-- Data for the task follows --

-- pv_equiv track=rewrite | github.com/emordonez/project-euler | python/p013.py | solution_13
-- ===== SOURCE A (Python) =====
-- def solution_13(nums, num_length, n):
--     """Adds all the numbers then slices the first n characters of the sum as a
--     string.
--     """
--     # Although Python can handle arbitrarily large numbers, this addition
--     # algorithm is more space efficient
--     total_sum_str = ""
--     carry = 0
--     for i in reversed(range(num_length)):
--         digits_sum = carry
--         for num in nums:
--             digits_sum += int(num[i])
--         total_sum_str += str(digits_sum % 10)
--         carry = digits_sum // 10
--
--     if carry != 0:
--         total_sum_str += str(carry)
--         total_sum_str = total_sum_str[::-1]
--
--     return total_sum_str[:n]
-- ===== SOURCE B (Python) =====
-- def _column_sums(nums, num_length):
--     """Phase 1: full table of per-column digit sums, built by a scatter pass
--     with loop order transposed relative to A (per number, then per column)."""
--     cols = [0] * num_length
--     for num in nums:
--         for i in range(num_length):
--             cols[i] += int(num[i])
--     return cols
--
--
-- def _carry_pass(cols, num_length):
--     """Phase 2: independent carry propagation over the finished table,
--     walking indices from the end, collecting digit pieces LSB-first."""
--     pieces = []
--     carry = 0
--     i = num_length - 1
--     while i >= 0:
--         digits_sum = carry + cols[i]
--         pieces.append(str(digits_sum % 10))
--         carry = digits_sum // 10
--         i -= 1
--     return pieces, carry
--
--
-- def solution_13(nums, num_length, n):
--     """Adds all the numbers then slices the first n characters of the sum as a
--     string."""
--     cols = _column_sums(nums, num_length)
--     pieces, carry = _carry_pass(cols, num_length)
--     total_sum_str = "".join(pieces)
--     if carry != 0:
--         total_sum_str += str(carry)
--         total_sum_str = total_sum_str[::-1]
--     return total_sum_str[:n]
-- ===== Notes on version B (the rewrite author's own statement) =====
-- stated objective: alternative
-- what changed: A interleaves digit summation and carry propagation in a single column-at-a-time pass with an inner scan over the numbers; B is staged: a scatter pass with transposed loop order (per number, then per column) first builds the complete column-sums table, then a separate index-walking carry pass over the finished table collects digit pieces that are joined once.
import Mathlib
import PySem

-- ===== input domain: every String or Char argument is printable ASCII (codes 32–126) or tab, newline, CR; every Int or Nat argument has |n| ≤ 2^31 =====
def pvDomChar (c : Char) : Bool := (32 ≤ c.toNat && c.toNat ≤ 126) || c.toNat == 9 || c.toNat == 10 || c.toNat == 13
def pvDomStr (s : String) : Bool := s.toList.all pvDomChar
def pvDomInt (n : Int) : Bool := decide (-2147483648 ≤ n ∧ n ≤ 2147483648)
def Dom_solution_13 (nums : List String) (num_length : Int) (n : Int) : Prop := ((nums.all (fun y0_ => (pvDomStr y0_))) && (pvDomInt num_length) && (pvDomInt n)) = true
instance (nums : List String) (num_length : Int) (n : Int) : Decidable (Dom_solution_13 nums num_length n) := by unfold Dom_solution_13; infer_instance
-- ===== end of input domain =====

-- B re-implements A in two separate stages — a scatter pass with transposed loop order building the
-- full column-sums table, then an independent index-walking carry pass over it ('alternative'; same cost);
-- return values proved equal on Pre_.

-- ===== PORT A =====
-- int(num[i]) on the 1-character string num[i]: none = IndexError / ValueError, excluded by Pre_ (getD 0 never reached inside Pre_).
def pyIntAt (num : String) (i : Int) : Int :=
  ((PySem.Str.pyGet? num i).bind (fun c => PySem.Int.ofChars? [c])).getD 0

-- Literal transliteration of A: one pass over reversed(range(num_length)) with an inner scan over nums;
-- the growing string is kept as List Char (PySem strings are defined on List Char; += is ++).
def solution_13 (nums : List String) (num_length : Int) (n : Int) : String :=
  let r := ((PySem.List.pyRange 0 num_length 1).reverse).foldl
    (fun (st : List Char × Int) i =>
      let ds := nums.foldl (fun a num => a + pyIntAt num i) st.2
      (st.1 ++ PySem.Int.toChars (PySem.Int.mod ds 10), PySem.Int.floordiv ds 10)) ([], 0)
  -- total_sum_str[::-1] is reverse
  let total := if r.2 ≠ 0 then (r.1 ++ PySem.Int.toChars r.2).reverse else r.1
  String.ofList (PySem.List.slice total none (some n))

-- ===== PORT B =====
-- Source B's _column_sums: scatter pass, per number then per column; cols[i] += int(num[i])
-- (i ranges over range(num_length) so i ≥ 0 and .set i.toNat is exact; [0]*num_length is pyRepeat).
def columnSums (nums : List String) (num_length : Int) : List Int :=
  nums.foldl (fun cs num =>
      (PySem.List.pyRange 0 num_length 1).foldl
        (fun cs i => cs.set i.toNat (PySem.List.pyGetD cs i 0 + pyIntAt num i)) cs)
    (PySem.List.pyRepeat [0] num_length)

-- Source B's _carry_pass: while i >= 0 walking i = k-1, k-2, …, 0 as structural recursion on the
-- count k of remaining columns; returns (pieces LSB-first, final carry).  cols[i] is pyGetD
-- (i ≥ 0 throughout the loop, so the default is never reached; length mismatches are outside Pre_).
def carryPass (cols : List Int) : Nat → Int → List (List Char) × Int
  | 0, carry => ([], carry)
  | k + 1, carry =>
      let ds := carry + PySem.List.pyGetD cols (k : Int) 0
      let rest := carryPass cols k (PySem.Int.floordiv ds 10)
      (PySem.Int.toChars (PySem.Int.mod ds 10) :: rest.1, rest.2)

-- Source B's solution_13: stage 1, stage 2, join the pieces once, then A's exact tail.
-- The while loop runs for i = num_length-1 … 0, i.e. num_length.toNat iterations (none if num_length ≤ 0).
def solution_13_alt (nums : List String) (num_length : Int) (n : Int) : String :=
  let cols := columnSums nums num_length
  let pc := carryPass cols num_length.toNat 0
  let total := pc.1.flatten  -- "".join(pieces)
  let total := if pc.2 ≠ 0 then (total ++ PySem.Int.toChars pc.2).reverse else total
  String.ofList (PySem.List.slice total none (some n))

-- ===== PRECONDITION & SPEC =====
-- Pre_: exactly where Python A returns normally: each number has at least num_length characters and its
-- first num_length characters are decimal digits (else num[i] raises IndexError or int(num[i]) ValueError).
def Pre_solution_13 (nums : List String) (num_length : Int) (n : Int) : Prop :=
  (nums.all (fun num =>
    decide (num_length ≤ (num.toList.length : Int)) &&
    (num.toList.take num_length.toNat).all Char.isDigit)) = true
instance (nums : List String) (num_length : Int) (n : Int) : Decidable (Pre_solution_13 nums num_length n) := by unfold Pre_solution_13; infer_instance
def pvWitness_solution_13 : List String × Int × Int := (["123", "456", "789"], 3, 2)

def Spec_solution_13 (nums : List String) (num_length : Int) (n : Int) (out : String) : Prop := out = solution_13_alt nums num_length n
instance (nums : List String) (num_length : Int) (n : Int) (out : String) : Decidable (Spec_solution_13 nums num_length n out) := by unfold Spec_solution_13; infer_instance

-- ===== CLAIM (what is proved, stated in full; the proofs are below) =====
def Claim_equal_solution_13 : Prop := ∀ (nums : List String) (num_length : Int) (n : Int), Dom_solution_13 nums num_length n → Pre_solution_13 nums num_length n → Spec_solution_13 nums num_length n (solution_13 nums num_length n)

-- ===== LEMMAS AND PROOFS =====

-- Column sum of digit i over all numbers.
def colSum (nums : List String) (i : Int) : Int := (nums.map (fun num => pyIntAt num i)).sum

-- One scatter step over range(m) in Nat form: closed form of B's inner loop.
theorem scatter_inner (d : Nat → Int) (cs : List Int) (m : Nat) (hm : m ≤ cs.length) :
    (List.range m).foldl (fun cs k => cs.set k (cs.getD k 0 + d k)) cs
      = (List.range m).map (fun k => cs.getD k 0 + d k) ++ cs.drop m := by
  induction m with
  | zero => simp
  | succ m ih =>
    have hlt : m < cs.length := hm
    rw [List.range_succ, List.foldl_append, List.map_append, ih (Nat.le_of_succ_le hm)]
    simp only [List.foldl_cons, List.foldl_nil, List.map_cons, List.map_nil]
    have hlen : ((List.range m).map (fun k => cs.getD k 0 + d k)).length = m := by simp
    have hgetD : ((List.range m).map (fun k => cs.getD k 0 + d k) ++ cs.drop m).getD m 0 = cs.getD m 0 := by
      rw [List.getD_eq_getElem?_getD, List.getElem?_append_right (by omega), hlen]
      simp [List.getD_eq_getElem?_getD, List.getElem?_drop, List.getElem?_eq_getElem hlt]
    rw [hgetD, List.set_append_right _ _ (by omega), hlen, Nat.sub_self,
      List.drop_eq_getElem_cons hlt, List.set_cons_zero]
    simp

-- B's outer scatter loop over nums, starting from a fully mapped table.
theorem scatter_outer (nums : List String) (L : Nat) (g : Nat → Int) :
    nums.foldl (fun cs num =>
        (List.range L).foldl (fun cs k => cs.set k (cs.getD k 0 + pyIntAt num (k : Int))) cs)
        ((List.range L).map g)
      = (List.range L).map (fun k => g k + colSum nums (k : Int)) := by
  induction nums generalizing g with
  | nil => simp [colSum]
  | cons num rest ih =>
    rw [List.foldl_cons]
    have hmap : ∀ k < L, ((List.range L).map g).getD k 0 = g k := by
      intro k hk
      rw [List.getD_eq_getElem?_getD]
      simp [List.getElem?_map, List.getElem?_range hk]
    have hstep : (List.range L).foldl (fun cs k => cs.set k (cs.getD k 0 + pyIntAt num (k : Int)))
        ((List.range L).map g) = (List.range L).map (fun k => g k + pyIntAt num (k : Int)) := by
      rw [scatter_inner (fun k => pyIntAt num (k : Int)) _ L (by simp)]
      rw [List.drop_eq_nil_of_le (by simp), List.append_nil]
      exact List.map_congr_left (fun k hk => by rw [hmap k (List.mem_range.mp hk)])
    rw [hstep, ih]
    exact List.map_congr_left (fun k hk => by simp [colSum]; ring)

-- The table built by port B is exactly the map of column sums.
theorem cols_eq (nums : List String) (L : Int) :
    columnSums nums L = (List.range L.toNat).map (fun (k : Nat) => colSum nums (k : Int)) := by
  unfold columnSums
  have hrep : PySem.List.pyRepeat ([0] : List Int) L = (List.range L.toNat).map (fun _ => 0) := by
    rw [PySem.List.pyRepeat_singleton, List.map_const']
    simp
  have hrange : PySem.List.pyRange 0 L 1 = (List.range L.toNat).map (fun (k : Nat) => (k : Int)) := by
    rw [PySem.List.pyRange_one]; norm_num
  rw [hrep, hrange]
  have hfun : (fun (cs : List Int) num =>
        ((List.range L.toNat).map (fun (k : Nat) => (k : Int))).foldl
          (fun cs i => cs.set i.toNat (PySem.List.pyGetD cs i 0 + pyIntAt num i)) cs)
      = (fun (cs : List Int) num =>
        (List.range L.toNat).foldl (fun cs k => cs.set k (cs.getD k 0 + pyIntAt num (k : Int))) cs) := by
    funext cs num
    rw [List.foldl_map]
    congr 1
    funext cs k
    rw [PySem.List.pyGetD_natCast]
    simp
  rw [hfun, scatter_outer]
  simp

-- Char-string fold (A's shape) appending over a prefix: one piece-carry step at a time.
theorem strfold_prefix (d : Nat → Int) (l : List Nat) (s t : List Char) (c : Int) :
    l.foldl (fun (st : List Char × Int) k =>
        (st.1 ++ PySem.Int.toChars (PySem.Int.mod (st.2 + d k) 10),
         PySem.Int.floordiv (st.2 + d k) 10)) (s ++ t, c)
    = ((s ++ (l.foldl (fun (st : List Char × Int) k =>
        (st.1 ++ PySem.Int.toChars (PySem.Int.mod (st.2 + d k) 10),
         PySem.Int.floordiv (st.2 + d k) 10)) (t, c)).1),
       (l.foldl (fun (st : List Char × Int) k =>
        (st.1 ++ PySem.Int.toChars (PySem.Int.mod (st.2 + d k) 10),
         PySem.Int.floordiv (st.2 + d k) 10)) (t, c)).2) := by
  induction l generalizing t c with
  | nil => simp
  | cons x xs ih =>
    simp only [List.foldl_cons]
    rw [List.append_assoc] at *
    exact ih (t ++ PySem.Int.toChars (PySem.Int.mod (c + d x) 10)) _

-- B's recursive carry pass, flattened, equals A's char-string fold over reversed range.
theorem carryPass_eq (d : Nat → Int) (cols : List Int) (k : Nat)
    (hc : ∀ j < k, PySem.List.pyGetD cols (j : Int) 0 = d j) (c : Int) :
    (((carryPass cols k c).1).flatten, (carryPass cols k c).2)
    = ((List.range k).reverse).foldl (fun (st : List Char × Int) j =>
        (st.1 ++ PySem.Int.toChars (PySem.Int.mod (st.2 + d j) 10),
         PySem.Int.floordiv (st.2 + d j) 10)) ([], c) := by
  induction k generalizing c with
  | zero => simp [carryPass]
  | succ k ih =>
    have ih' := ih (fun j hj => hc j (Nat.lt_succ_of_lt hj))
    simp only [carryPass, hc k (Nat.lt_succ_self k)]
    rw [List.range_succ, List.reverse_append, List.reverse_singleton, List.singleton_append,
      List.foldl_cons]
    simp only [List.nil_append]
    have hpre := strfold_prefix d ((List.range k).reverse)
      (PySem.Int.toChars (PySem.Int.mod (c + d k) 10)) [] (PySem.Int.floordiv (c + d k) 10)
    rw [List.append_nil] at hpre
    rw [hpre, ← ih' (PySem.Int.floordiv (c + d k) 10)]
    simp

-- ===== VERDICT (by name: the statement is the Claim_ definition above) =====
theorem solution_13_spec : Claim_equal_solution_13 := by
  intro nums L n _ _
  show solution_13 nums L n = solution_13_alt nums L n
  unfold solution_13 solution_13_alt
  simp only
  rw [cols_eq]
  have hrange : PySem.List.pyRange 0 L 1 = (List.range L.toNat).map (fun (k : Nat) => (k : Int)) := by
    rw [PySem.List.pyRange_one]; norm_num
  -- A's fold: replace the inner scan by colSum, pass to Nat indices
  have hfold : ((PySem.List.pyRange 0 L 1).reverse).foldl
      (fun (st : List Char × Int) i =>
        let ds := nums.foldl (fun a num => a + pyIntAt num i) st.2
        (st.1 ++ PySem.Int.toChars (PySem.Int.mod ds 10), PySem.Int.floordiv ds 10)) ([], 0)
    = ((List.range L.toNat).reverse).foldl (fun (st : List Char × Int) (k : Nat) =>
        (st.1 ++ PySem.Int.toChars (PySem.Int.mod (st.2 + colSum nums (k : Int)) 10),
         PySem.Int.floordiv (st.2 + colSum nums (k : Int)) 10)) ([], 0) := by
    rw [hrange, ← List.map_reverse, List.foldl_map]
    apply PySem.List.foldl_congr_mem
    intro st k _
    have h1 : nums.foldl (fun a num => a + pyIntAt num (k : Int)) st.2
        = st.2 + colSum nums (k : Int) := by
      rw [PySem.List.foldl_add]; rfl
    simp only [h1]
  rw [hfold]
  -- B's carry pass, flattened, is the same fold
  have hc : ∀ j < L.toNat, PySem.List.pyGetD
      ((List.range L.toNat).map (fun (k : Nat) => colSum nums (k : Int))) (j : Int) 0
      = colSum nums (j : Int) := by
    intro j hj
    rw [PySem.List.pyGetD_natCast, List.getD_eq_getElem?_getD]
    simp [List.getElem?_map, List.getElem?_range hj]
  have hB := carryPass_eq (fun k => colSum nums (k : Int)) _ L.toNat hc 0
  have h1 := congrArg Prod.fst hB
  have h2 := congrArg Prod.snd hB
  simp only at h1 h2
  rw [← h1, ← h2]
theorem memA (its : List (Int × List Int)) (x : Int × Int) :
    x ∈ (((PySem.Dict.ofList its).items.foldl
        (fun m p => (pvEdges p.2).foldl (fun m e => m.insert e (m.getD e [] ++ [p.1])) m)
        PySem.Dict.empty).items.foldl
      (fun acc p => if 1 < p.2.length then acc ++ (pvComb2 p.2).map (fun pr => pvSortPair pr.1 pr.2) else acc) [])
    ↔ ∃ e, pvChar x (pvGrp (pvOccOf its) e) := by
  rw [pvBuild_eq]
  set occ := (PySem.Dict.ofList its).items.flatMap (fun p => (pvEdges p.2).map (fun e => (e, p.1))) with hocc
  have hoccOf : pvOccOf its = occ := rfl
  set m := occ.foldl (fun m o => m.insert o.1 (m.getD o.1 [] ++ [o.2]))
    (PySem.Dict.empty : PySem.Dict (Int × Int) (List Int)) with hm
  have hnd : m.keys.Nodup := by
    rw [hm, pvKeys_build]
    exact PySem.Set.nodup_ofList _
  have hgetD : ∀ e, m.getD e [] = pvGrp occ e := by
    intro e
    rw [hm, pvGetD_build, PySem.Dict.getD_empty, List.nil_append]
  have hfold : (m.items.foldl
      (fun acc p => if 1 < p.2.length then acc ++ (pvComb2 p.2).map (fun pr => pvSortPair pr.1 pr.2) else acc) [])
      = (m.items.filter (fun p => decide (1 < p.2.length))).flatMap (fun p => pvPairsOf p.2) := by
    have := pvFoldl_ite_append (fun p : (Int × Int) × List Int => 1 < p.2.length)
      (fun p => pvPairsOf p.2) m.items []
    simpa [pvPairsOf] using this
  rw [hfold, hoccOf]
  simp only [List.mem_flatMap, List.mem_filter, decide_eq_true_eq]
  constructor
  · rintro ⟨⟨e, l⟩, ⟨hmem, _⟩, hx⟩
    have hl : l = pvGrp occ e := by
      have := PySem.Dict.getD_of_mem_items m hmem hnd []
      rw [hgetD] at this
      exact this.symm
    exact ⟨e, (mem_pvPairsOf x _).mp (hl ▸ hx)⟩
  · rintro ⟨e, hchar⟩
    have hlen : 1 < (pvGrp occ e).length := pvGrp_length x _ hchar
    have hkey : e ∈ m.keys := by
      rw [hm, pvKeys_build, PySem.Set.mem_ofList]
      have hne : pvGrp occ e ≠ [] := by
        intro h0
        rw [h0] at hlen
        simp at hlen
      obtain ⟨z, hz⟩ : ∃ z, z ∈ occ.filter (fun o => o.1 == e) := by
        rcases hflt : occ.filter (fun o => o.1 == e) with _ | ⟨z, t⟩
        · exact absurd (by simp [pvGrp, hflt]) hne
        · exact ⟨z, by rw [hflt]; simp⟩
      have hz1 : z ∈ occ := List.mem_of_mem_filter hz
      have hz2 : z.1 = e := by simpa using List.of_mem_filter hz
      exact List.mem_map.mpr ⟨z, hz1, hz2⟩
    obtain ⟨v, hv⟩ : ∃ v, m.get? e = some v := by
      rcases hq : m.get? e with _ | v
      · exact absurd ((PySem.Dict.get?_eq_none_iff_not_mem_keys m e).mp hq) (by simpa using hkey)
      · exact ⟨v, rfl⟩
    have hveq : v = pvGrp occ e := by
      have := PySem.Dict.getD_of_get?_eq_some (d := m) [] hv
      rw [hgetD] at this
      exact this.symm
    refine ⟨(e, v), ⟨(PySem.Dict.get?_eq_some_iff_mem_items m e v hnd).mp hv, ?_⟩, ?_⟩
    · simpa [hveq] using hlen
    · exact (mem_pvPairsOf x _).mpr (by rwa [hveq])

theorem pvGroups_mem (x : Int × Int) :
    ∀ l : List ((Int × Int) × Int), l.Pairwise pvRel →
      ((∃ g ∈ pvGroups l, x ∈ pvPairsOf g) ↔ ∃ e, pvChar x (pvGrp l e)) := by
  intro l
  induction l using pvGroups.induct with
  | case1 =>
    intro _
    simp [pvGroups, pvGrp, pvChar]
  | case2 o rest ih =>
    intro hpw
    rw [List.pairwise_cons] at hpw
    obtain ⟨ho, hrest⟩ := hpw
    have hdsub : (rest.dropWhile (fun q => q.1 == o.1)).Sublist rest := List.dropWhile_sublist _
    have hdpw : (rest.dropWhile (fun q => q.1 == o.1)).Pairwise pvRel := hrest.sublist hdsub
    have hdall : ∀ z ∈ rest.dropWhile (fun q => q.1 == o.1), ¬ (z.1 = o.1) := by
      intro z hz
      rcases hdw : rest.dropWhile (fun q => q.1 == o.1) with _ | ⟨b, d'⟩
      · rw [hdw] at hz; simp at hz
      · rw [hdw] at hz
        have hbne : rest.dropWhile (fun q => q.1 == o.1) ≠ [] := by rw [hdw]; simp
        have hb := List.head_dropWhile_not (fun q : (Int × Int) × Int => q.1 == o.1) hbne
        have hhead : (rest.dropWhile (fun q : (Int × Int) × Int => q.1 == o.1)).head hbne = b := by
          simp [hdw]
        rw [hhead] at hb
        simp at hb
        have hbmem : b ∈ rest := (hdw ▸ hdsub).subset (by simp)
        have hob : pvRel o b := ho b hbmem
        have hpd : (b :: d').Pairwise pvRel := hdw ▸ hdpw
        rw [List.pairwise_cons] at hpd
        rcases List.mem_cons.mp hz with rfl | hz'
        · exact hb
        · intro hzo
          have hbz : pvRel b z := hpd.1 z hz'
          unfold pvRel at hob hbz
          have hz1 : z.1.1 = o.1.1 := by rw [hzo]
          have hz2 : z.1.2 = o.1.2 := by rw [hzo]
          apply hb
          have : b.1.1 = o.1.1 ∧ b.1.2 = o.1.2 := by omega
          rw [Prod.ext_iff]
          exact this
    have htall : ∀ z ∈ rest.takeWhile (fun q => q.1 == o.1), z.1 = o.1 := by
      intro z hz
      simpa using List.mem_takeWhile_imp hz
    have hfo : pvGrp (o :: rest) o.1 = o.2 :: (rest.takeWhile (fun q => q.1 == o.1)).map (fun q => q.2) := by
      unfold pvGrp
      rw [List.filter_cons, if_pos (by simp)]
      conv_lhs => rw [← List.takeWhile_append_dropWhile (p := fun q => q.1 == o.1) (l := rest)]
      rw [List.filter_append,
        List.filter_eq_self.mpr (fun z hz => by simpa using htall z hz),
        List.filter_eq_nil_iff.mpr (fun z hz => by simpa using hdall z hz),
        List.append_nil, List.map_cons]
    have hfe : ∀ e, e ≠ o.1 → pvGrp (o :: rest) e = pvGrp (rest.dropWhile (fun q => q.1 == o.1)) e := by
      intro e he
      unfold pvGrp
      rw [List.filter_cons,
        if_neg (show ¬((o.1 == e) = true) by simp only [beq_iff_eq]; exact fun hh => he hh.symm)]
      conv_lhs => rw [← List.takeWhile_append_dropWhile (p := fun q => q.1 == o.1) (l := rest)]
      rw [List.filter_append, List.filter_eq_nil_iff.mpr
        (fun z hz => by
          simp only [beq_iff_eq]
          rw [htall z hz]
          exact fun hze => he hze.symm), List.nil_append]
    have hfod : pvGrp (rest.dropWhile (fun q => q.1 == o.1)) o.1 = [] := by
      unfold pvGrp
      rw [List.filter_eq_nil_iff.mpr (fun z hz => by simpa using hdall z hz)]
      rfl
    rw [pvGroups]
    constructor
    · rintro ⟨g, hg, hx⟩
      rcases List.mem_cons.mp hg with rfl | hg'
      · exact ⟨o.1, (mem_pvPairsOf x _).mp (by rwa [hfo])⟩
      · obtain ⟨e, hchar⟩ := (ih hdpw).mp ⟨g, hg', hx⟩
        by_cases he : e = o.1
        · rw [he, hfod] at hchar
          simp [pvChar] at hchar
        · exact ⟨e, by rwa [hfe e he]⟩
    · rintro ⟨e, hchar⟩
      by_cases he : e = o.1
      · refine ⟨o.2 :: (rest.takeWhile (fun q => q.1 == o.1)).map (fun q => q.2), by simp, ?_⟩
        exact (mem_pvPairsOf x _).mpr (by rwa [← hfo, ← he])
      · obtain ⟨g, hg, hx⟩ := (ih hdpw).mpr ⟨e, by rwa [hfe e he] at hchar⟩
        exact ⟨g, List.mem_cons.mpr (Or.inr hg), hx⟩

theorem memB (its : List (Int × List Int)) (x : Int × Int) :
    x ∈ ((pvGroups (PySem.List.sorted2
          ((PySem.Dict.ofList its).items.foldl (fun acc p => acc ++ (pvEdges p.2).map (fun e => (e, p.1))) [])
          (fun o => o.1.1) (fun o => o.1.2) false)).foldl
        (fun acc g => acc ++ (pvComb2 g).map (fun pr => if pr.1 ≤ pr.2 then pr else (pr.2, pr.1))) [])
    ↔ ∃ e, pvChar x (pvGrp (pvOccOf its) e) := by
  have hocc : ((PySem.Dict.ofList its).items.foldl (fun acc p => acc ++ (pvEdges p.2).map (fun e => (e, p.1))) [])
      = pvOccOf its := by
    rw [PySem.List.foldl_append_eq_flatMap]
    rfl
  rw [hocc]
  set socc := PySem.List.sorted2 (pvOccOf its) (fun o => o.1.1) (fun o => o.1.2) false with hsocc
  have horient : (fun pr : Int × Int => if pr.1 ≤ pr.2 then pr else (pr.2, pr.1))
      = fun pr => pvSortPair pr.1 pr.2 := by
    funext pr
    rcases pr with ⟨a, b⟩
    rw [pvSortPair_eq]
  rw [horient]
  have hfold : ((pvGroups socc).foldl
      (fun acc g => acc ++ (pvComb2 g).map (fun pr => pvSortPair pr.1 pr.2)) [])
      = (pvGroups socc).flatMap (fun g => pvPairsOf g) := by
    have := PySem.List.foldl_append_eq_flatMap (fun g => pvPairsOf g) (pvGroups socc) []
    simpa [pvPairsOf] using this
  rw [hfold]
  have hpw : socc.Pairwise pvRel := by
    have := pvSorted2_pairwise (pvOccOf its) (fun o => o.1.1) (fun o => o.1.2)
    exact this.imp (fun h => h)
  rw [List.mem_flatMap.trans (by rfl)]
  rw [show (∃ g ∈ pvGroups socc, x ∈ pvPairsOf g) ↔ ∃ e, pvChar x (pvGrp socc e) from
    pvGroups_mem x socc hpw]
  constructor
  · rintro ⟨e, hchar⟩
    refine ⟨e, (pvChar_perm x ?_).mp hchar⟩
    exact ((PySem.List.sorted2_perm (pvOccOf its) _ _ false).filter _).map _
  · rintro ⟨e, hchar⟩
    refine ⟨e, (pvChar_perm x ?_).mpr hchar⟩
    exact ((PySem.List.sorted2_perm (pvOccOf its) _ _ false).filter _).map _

-- Data for the task concluded --

Set down exactly the lines of the data above, beginning with the line that has "induction m with" and ending with the line that has "have hlen : ((List.range", and no others.

  induction m with
  | zero => simp
  | succ m ih =>
    have hlt : m < cs.length := hm
    rw [List.range_succ, List.foldl_append, List.map_append, ih (Nat.le_of_succ_le hm)]
    simp only [List.foldl_cons, List.foldl_nil, List.map_cons, List.map_nil]
    have hlen : ((List.range m).map (fun k => cs.getD k 0 + d k)).length = m := by simp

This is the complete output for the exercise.